» **Supplied material**:
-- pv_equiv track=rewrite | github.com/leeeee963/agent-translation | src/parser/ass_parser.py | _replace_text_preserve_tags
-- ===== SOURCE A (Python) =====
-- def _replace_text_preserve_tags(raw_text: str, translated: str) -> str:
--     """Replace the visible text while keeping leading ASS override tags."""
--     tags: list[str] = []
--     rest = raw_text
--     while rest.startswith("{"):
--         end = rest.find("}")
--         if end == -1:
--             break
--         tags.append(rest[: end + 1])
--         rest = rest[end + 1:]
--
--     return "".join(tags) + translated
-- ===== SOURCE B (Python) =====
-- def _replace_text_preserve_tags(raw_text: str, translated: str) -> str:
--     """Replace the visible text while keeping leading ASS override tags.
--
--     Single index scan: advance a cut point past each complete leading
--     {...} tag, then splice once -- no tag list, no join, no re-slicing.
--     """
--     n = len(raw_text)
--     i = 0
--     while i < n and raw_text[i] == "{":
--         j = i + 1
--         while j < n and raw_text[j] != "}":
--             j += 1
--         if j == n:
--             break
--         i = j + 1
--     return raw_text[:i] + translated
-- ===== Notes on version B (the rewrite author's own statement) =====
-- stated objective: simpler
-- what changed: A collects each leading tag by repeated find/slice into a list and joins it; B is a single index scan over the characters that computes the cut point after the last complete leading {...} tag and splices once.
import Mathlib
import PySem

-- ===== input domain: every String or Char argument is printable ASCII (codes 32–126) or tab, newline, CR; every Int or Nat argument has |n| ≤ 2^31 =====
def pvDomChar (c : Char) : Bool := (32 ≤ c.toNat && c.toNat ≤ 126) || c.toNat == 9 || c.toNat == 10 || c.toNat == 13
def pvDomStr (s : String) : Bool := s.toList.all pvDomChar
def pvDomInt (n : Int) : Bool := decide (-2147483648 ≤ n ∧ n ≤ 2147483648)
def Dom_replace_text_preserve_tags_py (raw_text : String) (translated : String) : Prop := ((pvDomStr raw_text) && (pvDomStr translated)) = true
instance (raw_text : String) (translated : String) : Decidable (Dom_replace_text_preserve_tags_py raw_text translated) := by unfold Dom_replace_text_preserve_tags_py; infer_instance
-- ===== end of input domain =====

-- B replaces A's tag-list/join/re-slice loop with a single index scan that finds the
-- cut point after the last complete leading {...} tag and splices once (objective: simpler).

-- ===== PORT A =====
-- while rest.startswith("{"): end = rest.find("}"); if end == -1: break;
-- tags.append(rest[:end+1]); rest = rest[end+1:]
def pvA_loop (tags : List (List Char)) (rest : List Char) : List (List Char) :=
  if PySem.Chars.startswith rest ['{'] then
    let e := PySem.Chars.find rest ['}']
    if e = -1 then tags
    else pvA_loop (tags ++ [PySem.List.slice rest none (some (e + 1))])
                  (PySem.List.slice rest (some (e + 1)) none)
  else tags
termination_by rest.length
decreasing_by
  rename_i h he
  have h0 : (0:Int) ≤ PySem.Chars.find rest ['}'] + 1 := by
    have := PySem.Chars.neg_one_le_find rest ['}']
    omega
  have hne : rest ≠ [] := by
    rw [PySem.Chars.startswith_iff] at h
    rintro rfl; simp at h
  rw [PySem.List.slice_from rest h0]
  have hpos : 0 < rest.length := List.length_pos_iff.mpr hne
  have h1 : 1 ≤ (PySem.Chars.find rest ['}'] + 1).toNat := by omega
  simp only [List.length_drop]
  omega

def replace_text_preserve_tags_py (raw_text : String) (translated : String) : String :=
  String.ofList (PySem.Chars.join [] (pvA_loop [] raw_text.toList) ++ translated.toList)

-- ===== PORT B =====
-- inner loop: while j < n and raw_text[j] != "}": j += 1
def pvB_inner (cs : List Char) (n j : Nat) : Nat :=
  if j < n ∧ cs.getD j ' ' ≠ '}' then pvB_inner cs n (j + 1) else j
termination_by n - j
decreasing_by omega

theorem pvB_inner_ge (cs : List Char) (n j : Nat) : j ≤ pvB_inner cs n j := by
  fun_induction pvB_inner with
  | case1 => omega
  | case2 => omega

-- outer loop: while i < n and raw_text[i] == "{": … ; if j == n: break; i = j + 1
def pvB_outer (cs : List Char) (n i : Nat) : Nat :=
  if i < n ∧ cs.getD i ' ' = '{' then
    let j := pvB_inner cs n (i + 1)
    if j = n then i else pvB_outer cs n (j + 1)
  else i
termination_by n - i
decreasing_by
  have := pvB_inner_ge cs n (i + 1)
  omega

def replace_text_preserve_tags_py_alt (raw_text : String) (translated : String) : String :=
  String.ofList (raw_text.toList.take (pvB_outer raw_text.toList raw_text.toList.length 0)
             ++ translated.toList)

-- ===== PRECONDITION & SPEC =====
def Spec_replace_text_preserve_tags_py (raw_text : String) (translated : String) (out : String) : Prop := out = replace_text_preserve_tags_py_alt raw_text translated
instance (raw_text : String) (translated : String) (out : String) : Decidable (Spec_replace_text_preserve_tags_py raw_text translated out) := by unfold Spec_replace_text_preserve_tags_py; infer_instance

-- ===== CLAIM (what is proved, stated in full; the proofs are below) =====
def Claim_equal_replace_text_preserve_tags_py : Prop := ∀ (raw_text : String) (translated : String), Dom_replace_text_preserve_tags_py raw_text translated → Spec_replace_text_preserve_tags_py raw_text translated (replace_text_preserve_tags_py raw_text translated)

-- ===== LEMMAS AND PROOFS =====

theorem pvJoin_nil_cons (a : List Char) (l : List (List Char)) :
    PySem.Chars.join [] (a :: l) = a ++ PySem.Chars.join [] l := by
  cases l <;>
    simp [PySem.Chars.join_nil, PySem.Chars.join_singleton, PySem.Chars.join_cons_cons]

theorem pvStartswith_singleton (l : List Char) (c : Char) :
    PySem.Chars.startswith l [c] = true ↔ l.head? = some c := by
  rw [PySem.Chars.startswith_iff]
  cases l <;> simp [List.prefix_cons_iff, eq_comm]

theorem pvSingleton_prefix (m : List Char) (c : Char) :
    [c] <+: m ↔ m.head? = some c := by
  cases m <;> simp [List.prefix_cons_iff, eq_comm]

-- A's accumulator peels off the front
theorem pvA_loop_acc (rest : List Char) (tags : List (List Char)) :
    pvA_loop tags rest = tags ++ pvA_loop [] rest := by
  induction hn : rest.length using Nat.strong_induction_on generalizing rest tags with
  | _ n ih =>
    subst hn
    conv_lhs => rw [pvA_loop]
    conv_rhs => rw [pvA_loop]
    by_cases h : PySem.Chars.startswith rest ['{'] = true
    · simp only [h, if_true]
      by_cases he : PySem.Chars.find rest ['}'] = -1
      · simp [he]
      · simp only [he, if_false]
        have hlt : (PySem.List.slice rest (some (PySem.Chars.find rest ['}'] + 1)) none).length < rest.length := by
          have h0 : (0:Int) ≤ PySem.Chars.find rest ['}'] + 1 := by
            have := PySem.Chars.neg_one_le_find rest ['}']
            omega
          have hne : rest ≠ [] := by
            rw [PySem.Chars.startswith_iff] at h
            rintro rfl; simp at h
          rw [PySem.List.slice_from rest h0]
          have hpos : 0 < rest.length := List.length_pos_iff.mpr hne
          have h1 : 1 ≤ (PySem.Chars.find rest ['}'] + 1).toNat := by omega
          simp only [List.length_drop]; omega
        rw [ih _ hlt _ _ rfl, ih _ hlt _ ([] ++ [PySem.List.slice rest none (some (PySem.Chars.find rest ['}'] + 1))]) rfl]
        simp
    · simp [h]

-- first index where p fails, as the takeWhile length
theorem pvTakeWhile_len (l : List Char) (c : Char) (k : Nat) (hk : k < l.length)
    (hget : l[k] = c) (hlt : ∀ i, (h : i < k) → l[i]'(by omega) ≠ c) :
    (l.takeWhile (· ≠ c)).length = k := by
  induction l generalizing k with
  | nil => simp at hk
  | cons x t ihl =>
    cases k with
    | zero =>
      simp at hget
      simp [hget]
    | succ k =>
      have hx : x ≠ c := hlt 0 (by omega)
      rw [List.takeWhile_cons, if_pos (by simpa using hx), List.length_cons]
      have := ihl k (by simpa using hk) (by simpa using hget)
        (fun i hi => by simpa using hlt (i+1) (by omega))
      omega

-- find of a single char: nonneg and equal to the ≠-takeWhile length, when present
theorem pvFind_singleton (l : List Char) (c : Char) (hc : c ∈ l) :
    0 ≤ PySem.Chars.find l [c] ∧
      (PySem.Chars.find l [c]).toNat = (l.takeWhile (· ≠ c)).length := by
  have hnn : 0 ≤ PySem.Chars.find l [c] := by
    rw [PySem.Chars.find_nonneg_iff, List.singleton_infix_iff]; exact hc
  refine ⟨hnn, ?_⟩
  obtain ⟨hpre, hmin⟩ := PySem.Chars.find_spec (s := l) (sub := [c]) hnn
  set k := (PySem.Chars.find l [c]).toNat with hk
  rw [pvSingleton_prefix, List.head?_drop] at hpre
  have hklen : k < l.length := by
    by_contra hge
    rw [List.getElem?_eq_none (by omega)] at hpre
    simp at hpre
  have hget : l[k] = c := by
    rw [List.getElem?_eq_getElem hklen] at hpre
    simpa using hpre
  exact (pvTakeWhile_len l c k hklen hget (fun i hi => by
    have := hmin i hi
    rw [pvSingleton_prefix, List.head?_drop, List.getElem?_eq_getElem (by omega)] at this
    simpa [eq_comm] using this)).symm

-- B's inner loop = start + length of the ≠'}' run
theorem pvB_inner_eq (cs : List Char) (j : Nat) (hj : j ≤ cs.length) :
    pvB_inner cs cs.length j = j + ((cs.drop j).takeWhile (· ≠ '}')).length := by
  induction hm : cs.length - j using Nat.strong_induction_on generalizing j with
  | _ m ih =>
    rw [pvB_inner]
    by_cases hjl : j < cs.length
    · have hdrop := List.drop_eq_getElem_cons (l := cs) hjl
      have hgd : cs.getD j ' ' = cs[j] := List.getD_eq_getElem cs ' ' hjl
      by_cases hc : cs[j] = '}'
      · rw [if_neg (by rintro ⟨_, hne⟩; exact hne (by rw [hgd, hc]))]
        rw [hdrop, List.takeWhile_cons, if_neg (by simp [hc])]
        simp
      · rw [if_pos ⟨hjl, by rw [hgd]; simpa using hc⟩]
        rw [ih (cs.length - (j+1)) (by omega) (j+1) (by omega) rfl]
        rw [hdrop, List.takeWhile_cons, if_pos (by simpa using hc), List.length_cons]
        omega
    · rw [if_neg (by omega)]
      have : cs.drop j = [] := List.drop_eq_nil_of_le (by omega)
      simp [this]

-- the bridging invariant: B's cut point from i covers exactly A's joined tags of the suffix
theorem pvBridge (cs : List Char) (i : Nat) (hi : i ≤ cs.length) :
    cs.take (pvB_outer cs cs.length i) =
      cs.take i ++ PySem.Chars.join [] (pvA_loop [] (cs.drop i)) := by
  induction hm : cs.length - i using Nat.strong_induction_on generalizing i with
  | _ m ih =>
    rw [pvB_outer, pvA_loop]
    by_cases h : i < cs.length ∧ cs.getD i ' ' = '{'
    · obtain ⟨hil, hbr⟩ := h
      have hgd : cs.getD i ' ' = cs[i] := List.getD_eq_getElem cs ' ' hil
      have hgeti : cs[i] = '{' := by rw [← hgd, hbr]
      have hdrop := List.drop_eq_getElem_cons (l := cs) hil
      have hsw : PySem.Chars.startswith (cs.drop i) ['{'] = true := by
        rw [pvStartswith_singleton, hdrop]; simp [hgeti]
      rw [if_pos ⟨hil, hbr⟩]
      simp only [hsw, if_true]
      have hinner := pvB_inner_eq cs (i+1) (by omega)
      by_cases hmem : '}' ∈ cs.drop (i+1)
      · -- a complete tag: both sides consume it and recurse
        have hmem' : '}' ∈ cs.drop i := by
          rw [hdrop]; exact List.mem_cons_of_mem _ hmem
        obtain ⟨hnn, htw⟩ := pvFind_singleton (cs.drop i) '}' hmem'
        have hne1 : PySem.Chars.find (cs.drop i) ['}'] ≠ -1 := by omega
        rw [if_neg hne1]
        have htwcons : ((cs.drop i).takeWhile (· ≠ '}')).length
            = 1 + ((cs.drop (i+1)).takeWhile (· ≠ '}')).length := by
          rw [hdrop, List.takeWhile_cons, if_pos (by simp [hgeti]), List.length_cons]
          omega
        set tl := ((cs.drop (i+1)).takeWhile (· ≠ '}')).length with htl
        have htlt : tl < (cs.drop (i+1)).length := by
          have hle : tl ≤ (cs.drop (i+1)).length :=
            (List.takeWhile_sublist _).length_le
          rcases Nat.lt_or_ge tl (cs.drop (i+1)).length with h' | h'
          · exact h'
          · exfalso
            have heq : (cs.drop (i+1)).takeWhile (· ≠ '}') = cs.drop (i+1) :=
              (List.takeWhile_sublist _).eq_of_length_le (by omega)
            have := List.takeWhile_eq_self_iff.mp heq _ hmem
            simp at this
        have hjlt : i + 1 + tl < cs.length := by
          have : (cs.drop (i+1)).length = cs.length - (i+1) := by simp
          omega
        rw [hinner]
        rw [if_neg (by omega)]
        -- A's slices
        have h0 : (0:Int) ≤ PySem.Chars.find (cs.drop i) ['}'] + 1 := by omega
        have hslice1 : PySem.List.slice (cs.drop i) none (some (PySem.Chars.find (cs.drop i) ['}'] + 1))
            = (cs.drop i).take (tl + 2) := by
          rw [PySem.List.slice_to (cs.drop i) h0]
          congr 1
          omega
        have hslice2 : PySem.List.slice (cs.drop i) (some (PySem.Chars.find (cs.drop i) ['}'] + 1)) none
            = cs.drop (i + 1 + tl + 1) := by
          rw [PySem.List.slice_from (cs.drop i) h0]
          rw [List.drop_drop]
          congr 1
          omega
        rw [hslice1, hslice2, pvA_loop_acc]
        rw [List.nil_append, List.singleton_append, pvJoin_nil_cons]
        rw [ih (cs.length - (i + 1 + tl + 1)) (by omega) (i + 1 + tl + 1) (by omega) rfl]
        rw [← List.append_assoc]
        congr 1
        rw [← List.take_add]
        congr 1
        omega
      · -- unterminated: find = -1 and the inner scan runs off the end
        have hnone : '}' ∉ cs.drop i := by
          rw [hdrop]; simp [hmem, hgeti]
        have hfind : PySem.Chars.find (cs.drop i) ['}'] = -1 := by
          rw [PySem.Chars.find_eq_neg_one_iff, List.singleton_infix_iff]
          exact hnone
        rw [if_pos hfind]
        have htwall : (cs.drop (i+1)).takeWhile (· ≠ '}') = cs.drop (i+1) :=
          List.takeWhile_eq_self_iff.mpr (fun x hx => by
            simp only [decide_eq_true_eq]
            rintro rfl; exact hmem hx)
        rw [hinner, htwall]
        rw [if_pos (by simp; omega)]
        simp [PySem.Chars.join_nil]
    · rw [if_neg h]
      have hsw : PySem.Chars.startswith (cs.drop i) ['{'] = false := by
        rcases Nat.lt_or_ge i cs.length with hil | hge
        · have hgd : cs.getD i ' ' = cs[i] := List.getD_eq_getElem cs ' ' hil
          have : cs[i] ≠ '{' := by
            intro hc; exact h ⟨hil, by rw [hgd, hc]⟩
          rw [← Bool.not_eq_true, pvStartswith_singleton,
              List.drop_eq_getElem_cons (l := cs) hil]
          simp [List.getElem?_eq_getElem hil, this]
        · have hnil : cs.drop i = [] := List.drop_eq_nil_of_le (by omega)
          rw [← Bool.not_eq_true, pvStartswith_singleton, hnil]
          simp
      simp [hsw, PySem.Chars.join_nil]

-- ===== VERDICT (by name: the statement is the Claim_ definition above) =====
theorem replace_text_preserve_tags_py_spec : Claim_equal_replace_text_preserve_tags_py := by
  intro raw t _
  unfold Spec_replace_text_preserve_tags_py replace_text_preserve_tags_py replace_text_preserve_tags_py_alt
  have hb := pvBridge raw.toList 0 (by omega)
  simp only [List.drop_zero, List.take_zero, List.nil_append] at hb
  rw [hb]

» **What the exercise asks**: Search the entries for the word "else" and copy every line that has it.

» **Result**:
    else pvA_loop (tags ++ [PySem.List.slice rest none (some (e + 1))])
  else tags
  if j < n ∧ cs.getD j ' ' ≠ '}' then pvB_inner cs n (j + 1) else j
    if j = n then i else pvB_outer cs n (j + 1)
  else i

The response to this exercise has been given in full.